The court was unanimous in its opinion on the effects of the NPCSC's interpretation of Basic Law 24(2)(3). By majority, the court allowed the Director of Immigration's appeal. Justice Andrew Li wrote the unanimous opinion on the NPCSC interpretation issue, and the majority opinion on the appeal, while Justice Kemal Bokhary wrote a dissenting opinion regarding the appeal. Unusually, in addition every other presiding judge on the case wrote a concurring opinion stating they agreed with Li's opinion on the NPCSC interpretation, but laying out additional discussion.

==Outside views==
Yang Xiaonan criticised two points of Li's opinion on the issues of the NPCSC's power of interpretation. The CFA, in accepting the NPCSC's authority to interpret the Basic Law, stated that it arose from Article 67(4) of the Constitution of China. However, the CFA also stated that the NPCSC interpretation, being of judicial character, had a retrospective effect and was thus applicable from 1 July 1997. Yang sees these two assertions as inherently contradictory: if the NPCSC's power of interpretation arises in the way that the CFA claims it does from the Chinese constitution, then such interpretations should be of legislative rather than judicial character, and thus are non-retrospective. He also pointed out that Basic Law 158(3) explicitly states that NPCSC interpretations do not affect judgments previously rendered.

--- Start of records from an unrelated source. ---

-- pv_equiv track=rewrite | github.com/johnwasham/python-solutions | solutions/strings/a_to_1.py | solution
-- ===== SOURCE A (Python) =====
-- def solution(s):
--     result = []
--
--     for token in s.split('-'):
--         num = ""
--         for c in token:
--             if c.isalpha():
--                 if num:
--                     corres = int(num) - 1 + 97
--                     result.append(chr(corres))
--                     num = ""
--                 corres = ord(c) - 97 + 1
--                 result.append(str(corres))
--             else:
--                 num += c
--
--         if num:
--             corres = int(num) - 1 + 97
--             result.append(chr(corres))
--
--     return '-'.join(result)
-- ===== SOURCE B (Python) =====
-- def solution(s):
--     out = []
--     for token in s.split('-'):
--         i, n = 0, len(token)
--         while i < n:
--             if token[i].isalpha():
--                 out.append(str(ord(token[i]) - 96))
--                 i += 1
--             else:
--                 j = i
--                 while j < n and not token[j].isalpha():
--                     j += 1
--                 out.append(chr(int(token[i:j]) + 96))
--                 i = j
--     return '-'.join(out)
-- ===== Notes on version B (the rewrite author's own statement) =====
-- stated objective: alternative
-- what changed: Replaces A's per-character `num` accumulator with end-of-token flush by an index/two-pointer scan that slices out each maximal non-letter run at once and converts it in one step.
import Mathlib
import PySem

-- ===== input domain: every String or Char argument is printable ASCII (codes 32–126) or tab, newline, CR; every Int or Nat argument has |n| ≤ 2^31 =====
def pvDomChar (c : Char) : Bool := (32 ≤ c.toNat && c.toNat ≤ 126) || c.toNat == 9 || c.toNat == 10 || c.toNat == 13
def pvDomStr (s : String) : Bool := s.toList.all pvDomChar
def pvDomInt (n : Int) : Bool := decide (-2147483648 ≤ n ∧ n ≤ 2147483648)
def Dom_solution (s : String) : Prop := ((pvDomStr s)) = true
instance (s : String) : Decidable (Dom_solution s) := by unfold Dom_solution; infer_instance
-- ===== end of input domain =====

-- B replaces A's character-by-character `num` accumulator with an index/two-pointer scan that
-- slices out each maximal non-letter run at once (objective: alternative decomposition).

-- chr(n): exact for valid scalar values; Pre_ keeps every flushed code valid
def pyChr (n : Int) : Char := Char.ofNat n.toNat
-- int(num): PySem.Int.ofChars? is exact; none = ValueError, excluded by Pre_
def pyInt (cs : List Char) : Int := (PySem.Int.ofChars? cs).getD 0

-- ===== PORT A =====
def solStepA (st : List (List Char) × List Char) (c : Char) : List (List Char) × List Char :=
  let result := st.1
  let num := st.2
  if PySem.Chars.isalpha c then
    let result := if num ≠ [] then result ++ [[pyChr (pyInt num - 1 + 97)]] else result
    (result ++ [PySem.Int.toChars ((c.toNat : Int) - 97 + 1)], [])
  else
    (result, num ++ [c])

def solTokenA (result : List (List Char)) (token : List Char) : List (List Char) :=
  let st := token.foldl solStepA (result, [])
  if st.2 ≠ [] then st.1 ++ [[pyChr (pyInt st.2 - 1 + 97)]] else st.1

def solution (s : String) : String :=
  let result := (PySem.Chars.splitOn s.toList ['-']).foldl solTokenA []
  String.mk (PySem.Chars.join ['-'] result)

-- ===== PORT B =====
def altTok : List Char → List (List Char)
  | [] => []
  | c :: rest =>
    if PySem.Chars.isalpha c then
      PySem.Int.toChars ((c.toNat : Int) - 96) :: altTok rest
    else
      [pyChr (pyInt ((c :: rest).takeWhile (fun x => !PySem.Chars.isalpha x)) + 96)]
        :: altTok ((c :: rest).dropWhile (fun x => !PySem.Chars.isalpha x))
termination_by cs => cs.length
decreasing_by
  · simp
  · simp only [List.dropWhile_cons, *]
    simp only [Bool.not_eq_eq_eq_not, Bool.not_true] at *
    simp [*, Nat.lt_succ_iff, List.length_dropWhile_le]

def solution_alt (s : String) : String :=
  let out := (PySem.Chars.splitOn s.toList ['-']).foldl (fun out t => out ++ altTok t) []
  String.mk (PySem.Chars.join ['-'] out)

-- ===== PRECONDITION & SPEC =====
-- the maximal runs of non-letter characters of a token (the strings A feeds to int())
def runsNA (t : List Char) : List (List Char) :=
  (t.splitBy (fun a b => PySem.Chars.isalpha a == PySem.Chars.isalpha b)).filter
    (fun g => !(g.head?.elim false PySem.Chars.isalpha))

def okRun (run : List Char) : Bool :=
  match PySem.Int.ofChars? run with
  | some v => decide (v + 96 < 1114112 ∧ (v + 96 < 55296 ∨ 57344 ≤ v + 96))
  | none => false

-- Pre_ excludes exactly the inputs where Python A raises: a non-letter run that int() rejects
-- (ValueError), or whose chr() code is a surrogate / out of range (not representable as a Char).
def Pre_solution (s : String) : Prop :=
  ∀ t ∈ PySem.Chars.splitOn s.toList ['-'], ∀ r ∈ runsNA t, okRun r = true
instance (s : String) : Decidable (Pre_solution s) := by unfold Pre_solution; infer_instance

def pvWitness_solution : String := "abc-3-12x"

def Spec_solution (s : String) (out : String) : Prop := out = solution_alt s
instance (s : String) (out : String) : Decidable (Spec_solution s out) := by unfold Spec_solution; infer_instance

-- ===== CLAIM (what is proved, stated in full; the proofs are below) =====
def Claim_equal_solution : Prop := ∀ (s : String), Dom_solution s → Pre_solution s → Spec_solution s (solution s)

-- ===== LEMMAS AND PROOFS =====

theorem chr_shift (a : Int) : pyChr (a - 1 + 97) = pyChr (a + 96) := by
  have : a - 1 + 97 = a + 96 := by ring
  rw [this]

theorem ord_shift (a : Int) : a - 97 + 1 = a - 96 := by ring

-- A's per-token contribution, written as a standalone recursion
def grp (num : List Char) : List Char → List (List Char)
  | [] => if num ≠ [] then [[pyChr (pyInt num - 1 + 97)]] else []
  | c :: cs =>
    if PySem.Chars.isalpha c then
      (if num ≠ [] then [[pyChr (pyInt num - 1 + 97)]] else [])
        ++ [PySem.Int.toChars ((c.toNat : Int) - 97 + 1)] ++ grp [] cs
    else grp (num ++ [c]) cs

theorem foldA_grp (cs : List Char) : ∀ (result : List (List Char)) (num : List Char),
    (let st := cs.foldl solStepA (result, num);
     if st.2 ≠ [] then st.1 ++ [[pyChr (pyInt st.2 - 1 + 97)]] else st.1)
    = result ++ grp num cs := by
  induction cs with
  | nil => intro result num; by_cases h : num = [] <;> simp [grp, h]
  | cons c cs ih =>
    intro result num
    by_cases h : PySem.Chars.isalpha c
    · by_cases hn : num = [] <;>
        simp [List.foldl_cons, solStepA, grp, h, hn, ih, List.append_assoc]
    · simp [List.foldl_cons, solStepA, grp, h, ih]

-- B's per-token contribution with a pending run prefix
def altP (num cs : List Char) : List (List Char) :=
  if num = [] then altTok cs
  else [pyChr (pyInt (num ++ cs.takeWhile (fun x => !PySem.Chars.isalpha x)) + 96)]
        :: altTok (cs.dropWhile (fun x => !PySem.Chars.isalpha x))

theorem grp_altP (cs : List Char) : ∀ num, grp num cs = altP num cs := by
  induction cs with
  | nil =>
    intro num
    by_cases h : num = [] <;> simp [grp, altP, altTok, h, chr_shift]
  | cons c cs ih =>
    intro num
    by_cases h : PySem.Chars.isalpha c
    · by_cases hn : num = [] <;>
        simp [grp, altP, altTok, h, hn, ih, chr_shift, ord_shift, List.takeWhile_cons, List.dropWhile_cons]
    · have h' : PySem.Chars.isalpha c = false := by simpa using h
      have ihc := ih (num ++ [c])
      simp only [altP] at ihc
      rw [if_neg (by simp)] at ihc
      by_cases hn : num = []
      · subst hn; simpa [grp, altP, altTok, h', List.takeWhile_cons, List.dropWhile_cons] using ihc
      · simp [grp, altP, altTok, h', hn, ihc, List.takeWhile_cons, List.dropWhile_cons,
          List.append_assoc]

theorem tokA_alt (result : List (List Char)) (t : List Char) :
    solTokenA result t = result ++ altTok t := by
  have := foldA_grp t result []
  simp only [solTokenA, this, grp_altP, altP]
  simp

theorem foldl_tok (ts : List (List Char)) : ∀ (r : List (List Char)),
    ts.foldl solTokenA r = ts.foldl (fun out t => out ++ altTok t) r := by
  induction ts with
  | nil => intro r; rfl
  | cons t ts ih => intro r; simp [List.foldl_cons, tokA_alt, ih]

-- ===== VERDICT (by name: the statement is the Claim_ definition above) =====
theorem solution_spec : Claim_equal_solution := by
  intro s _ _
  unfold Spec_solution solution solution_alt
  rw [foldl_tok]
-- pv_equiv track=rewrite | github.com/Suhaszui/Legal_Insight | ipc_model/src/preprocessing.py | normalize_ipc
-- ===== SOURCE A (Python) =====
-- def normalize_ipc(sections):
--
--     if sections is None:
--         return None
--
--     cleaned = []
--
--     for sec in sections:
--
--         sec = str(sec).strip()
--         sec = sec.replace('ipc','').replace('IPC','').replace('Sec','').replace('sec','')
--         sec = sec.replace('-', '').replace('.', '').replace(' ', '')
--         sec = sec.upper()
--         cleaned.append(sec)
--
--     priority_sections = [
--         "304B","302","376","307","364A","363","326","325","324","323",
--         "354","498A","420","406","467","468","506","507","147","148","149","294","279"
--     ]
--
--     for priority in priority_sections:
--         if priority in cleaned:
--             return f"IPC {priority}"
--
--     if cleaned:
--         return f"IPC {cleaned[0]}"
--
--     return None
-- ===== SOURCE B (Python) =====
-- _PRIORITY = [
--     "304B","302","376","307","364A","363","326","325","324","323",
--     "354","498A","420","406","467","468","506","507","147","148","149","294","279"
-- ]
-- _RANK = {p: i for i, p in enumerate(_PRIORITY)}
--
--
-- def _clean(sec):
--     sec = str(sec).strip()
--     for junk in ('ipc', 'IPC', 'Sec', 'sec', '-', '.', ' '):
--         sec = sec.replace(junk, '')
--     return sec.upper()
--
--
-- def normalize_ipc(sections):
--     if sections is None:
--         return None
--     cleaned = [_clean(s) for s in sections]
--     found = [(_RANK[c], c) for c in cleaned if c in _RANK]
--     if found:
--         return f"IPC {min(found, key=lambda t: t[0])[1]}"
--     if cleaned:
--         return f"IPC {cleaned[0]}"
--     return None
-- ===== Notes on version B (the rewrite author's own statement) =====
-- stated objective: alternative
-- what changed: Replaces A's scan over the 23 priorities with an inner 'in cleaned' search by a rank dict built once and a single pass over cleaned collecting (rank, section) pairs, returning the pair with the minimal rank.
import Mathlib
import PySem

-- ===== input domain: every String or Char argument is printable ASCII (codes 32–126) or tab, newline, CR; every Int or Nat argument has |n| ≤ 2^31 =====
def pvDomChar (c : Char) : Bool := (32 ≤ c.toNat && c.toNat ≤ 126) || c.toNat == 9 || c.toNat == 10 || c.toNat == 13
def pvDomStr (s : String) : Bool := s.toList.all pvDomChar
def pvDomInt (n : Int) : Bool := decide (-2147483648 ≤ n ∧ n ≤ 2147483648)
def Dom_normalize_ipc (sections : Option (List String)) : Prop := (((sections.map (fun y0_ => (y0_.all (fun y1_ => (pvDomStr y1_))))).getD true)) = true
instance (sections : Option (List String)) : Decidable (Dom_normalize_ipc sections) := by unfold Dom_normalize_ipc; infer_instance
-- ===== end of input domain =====

-- B replaces A's loop over the 23 priorities (each doing an inner 'in cleaned' scan) by a
-- rank table built once from the priority list and ONE pass over cleaned collecting
-- (rank, section) pairs, returning the pair of minimal rank; objective: alternative.

-- ===== PORT A =====
def pvPriority : List String := [
  "304B","302","376","307","364A","363","326","325","324","323",
  "354","498A","420","406","467","468","506","507","147","148","149","294","279"]

def pvCleanA (sec : String) : String :=
  PySem.Str.upper
    (PySem.Str.replace (PySem.Str.replace (PySem.Str.replace
      (PySem.Str.replace (PySem.Str.replace (PySem.Str.replace (PySem.Str.replace
        (PySem.Str.strip sec) "ipc" "") "IPC" "") "Sec" "") "sec" "") "-" "") "." "") " " "")

def normalize_ipc (sections : Option (List String)) : Option String :=
  match sections with
  | none => none
  | some secs =>
    let cleaned := secs.foldl (fun acc sec => acc ++ [pvCleanA sec]) []
    match pvPriority.find? (fun p => cleaned.contains p) with
    | some p => some ("IPC " ++ p)
    | none =>
      match cleaned with
      | c :: _ => some ("IPC " ++ c)
      | [] => none

-- ===== PORT B =====
def pvRank : PySem.Dict String Int :=
  PySem.Dict.ofList ((PySem.List.enumerate pvPriority 0).map (fun ip => (ip.2, ip.1)))

def pvCleanB (sec : String) : String :=
  PySem.Str.upper
    ((["ipc", "IPC", "Sec", "sec", "-", ".", " "].foldl
      (fun s j => PySem.Str.replace s j "") (PySem.Str.strip sec)))

def normalize_ipc_alt (sections : Option (List String)) : Option String :=
  match sections with
  | none => none
  | some secs =>
    let cleaned := secs.map pvCleanB
    let found := (cleaned.filter (fun c => pvRank.contains c)).map (fun c => (pvRank.getD c 0, c))
    match PySem.List.min? found (fun t => t.1) with
    | some t => some ("IPC " ++ t.2)
    | none =>
      match cleaned with
      | c :: _ => some ("IPC " ++ c)
      | [] => none

-- ===== PRECONDITION & SPEC =====
def Spec_normalize_ipc (sections : Option (List String)) (out : Option String) : Prop := out = normalize_ipc_alt sections
instance (sections : Option (List String)) (out : Option String) : Decidable (Spec_normalize_ipc sections out) := by unfold Spec_normalize_ipc; infer_instance

-- ===== CLAIM (what is proved, stated in full; the proofs are below) =====
def Claim_equal_normalize_ipc : Prop := ∀ (sections : Option (List String)), Dom_normalize_ipc sections → Spec_normalize_ipc sections (normalize_ipc sections)

-- ===== LEMMAS AND PROOFS =====

theorem pvClean_eq (sec : String) : pvCleanA sec = pvCleanB sec := by
  simp [pvCleanA, pvCleanB, List.foldl]

theorem pvFoldl_append_eq_map (f : String → String) (l : List String) (acc : List String) :
    l.foldl (fun a s => a ++ [f s]) acc = acc ++ l.map f := by
  induction l generalizing acc with
  | nil => simp
  | cons x t ih => simp [List.foldl, ih]

theorem pvFind_enum (l : List String) (c : String) (s : Int) :
    Option.map (fun x => x.2)
      (List.find? (fun p => p.1 == c) ((PySem.List.enumerate l s).map (fun ip => (ip.2, ip.1)))) =
    (PySem.List.index? l c).map (fun k => s + (k : Int)) := by
  induction l generalizing s with
  | nil => simp [PySem.List.enumerate, PySem.List.index?_eq_idxOf?]
  | cons x t ih =>
    rw [PySem.List.enumerate_cons]
    by_cases h : x = c
    · subst h
      rw [PySem.List.index?_cons_self]
      simp
    · rw [PySem.List.index?_cons_of_ne t h]
      have hbeq : (x == c) = false := by simp [h]
      simp only [List.map_cons, List.find?_cons, hbeq]
      rw [ih (s + 1)]
      cases hidx : PySem.List.index? t c with
      | none => simp
      | some k =>
        show some (s + 1 + (k : Int)) = some (s + ((k + 1 : Nat) : Int))
        push_cast
        ring_nf

theorem pvRank_items :
    pvRank.items = (PySem.List.enumerate pvPriority 0).map (fun ip => (ip.2, ip.1)) := by
  decide

theorem pvRank_get? (c : String) :
    pvRank.get? c = (PySem.List.index? pvPriority c).map (fun k => (k : Int)) := by
  show Option.map (fun x => x.2) (List.find? (fun p => p.1 == c) pvRank.items) = _
  rw [pvRank_items, pvFind_enum]
  cases h : PySem.List.index? pvPriority c <;> simp

theorem pvContains_eq_isSome {κ ν : Type} [BEq κ] (d : PySem.Dict κ ν) (c : κ) :
    d.contains c = (d.get? c).isSome := by
  simp only [PySem.Dict.contains, PySem.Dict.get?, Option.isSome_map]
  cases h : List.find? (fun p => p.1 == c) d.items with
  | none =>
    simp only [Option.isSome_none]
    exact List.any_eq_false.2 (by simpa using List.find?_eq_none.1 h)
  | some y =>
    simp only [Option.isSome_some]
    exact List.any_eq_true.2 ⟨y, List.mem_of_find?_eq_some h, by simpa using List.find?_some h⟩

theorem pvMem_found (cleaned : List String) (x : Int × String) :
    x ∈ (cleaned.filter (fun c => pvRank.contains c)).map (fun c => (pvRank.getD c 0, c)) ↔
      x.2 ∈ cleaned ∧ ∃ k, PySem.List.index? pvPriority x.2 = some k ∧ x.1 = (k : Int) := by
  constructor
  · intro hx
    rcases List.mem_map.1 hx with ⟨c, hc, hxe⟩
    rcases List.mem_filter.1 hc with ⟨hmem, hcontains⟩
    rw [pvContains_eq_isSome, pvRank_get? c] at hcontains
    cases hidx : PySem.List.index? pvPriority c with
    | none => rw [hidx] at hcontains; simp at hcontains
    | some k =>
      refine ⟨by rw [← hxe]; exact hmem, k, ?_, ?_⟩
      · rw [← hxe]; exact hidx
      · rw [← hxe]
        have hidx' : List.idxOf? c pvPriority = some k := by
          simpa [PySem.List.index?_eq_idxOf?] using hidx
        simp [PySem.Dict.getD, pvRank_get? c, hidx']
  · rintro ⟨hmem, k, hidx, hx1⟩
    apply List.mem_map.2
    refine ⟨x.2, List.mem_filter.2 ⟨hmem, ?_⟩, ?_⟩
    · rw [pvContains_eq_isSome, pvRank_get? x.2, hidx]; simp
    · have hidx' : List.idxOf? x.2 pvPriority = some k := by
        simpa [PySem.List.index?_eq_idxOf?] using hidx
      have : pvRank.getD x.2 0 = (k : Int) := by
        simp [PySem.Dict.getD, pvRank_get? x.2, hidx']
      rw [this, ← hx1]

theorem pvMain (cleaned : List String) :
    (match pvPriority.find? (fun p => cleaned.contains p) with
     | some p => some ("IPC " ++ p)
     | none =>
       match cleaned with
       | c :: _ => some ("IPC " ++ c)
       | [] => none) =
    (match PySem.List.min? ((cleaned.filter (fun c => pvRank.contains c)).map (fun c => (pvRank.getD c 0, c))) (fun t => t.1) with
     | some t => some ("IPC " ++ t.2)
     | none =>
       match cleaned with
       | c :: _ => some ("IPC " ++ c)
       | [] => none) := by
  cases hmin : PySem.List.min? ((cleaned.filter (fun c => pvRank.contains c)).map (fun c => (pvRank.getD c 0, c))) (fun t => t.1) with
  | none =>
    have hempty := (PySem.List.min?_eq_none_iff _ _).1 hmin
    have hfind : pvPriority.find? (fun p => cleaned.contains p) = none := by
      apply List.find?_eq_none.2
      intro p hp hcont
      have hpmem : p ∈ cleaned := by simpa using hcont
      have hsome : (PySem.List.index? pvPriority p).isSome := (PySem.List.index?_isSome_iff pvPriority p).2 hp
      cases hidx : PySem.List.index? pvPriority p with
      | none => rw [hidx] at hsome; simp at hsome
      | some k =>
        have : ((k : Int), p) ∈ (cleaned.filter (fun c => pvRank.contains c)).map (fun c => (pvRank.getD c 0, c)) :=
          (pvMem_found cleaned ((k : Int), p)).2 ⟨hpmem, k, hidx, rfl⟩
        rw [hempty] at this
        exact absurd this (List.not_mem_nil)
    rw [hfind]
  | some t =>
    obtain ⟨i, c⟩ := t
    have hmem := PySem.List.min?_mem hmin
    have hmin' := PySem.List.min?_isMin hmin
    rcases (pvMem_found cleaned (i, c)).1 hmem with ⟨hc, k, hidx, hik⟩
    rcases (PySem.List.index?_eq_some_iff pvPriority c k).1 hidx with ⟨pre, suf, hsplit, hlen, hnot⟩
    have hfind : pvPriority.find? (fun p => cleaned.contains p) = some c := by
      apply List.find?_eq_some_iff_append.2
      refine ⟨by simpa using hc, pre, suf, hsplit, ?_⟩
      intro a ha
      simp only [Bool.not_eq_true']
      by_contra hcont
      have hamem : a ∈ cleaned := by
        simp only [Bool.not_eq_false] at hcont
        simpa using hcont
      have haidx : PySem.List.index? pvPriority a = PySem.List.index? pre a := by
        rw [hsplit]; exact PySem.List.index?_append_of_mem _ ha
      cases hja : PySem.List.index? pre a with
      | none => exact (PySem.List.index?_eq_none_iff pre a).1 hja ha
      | some j =>
        have hjlt : j < pre.length := by
          rcases PySem.List.getElem_of_index?_eq_some hja with ⟨hj, _⟩
          exact hj
        have hfound : ((j : Int), a) ∈ (cleaned.filter (fun c => pvRank.contains c)).map (fun c => (pvRank.getD c 0, c)) := by
          apply (pvMem_found cleaned ((j : Int), a)).2
          exact ⟨hamem, j, by rw [haidx, hja], rfl⟩
        have := hmin' _ hfound
        simp only at this
        omega
    rw [hfind]

-- ===== VERDICT (by name: the statement is the Claim_ definition above) =====
theorem normalize_ipc_spec : Claim_equal_normalize_ipc := by
  intro sections _
  unfold Spec_normalize_ipc normalize_ipc normalize_ipc_alt
  cases sections with
  | none => rfl
  | some secs =>
    simp only
    rw [pvFoldl_append_eq_map pvCleanA secs []]
    have hmap : secs.map pvCleanA = secs.map pvCleanB := by
      simp [pvClean_eq]
    rw [List.nil_append, hmap]
    exact pvMain (secs.map pvCleanB)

Danny Gittings of the University of Hong Kong criticised Li's opinion on the NPCSC's powers of interpretation as "unnecessarily broad" and a "pre-emptive cringe". He suggested that Li could have simply concluded that the particular interpretation in question was lawful, rather than state that the NPCSC had no restrictions of any kind on its interpretive power, a ruling which far exceeded what was necessary to decide Lau. He criticised each of the judges of the CFA, including Bokhary, for being "willing to make such damaging concessions in order to avoid another confrontation in China". He analysed the court's decision as paving the way for the NPCSC's second interpretation of the Basic Law in connection with Donald Tsang's appointment as Chief Executive for two years in 2005.

Gittings' colleague Albert Chen was less pessimistic about the CFA's ruling. He admitted the possibility that frequent use of interpretation powers by the NPCSC could easily harm the autonomy of Hong Kong courts and public confidence therein. However, he pointed out that in Hong Kong, just as in other jurisdictions, constitutional law comprises not just the "bones" of the written text itself, but also the "flesh" of constitutional conventions which "buil[d] upon practices, habits, customs, and legitimate expectations" and "evolve gradually to supplement the formal provisions". In Chen's view, the evolving constitutional convention in Hong Kong seemed to be that the NPCSC refrains from interpreting the Basic Law on its own initiative, but only does so when requested by Hong Kong's executive or judicial branches. The conditions for the judicial branch to request an interpretation is delineated by the Basic Law and the referral tests defined in Ng Ka Ling, while the executive branch itself refrains from requesting interpretation except with significant support from the legislature or public opinion.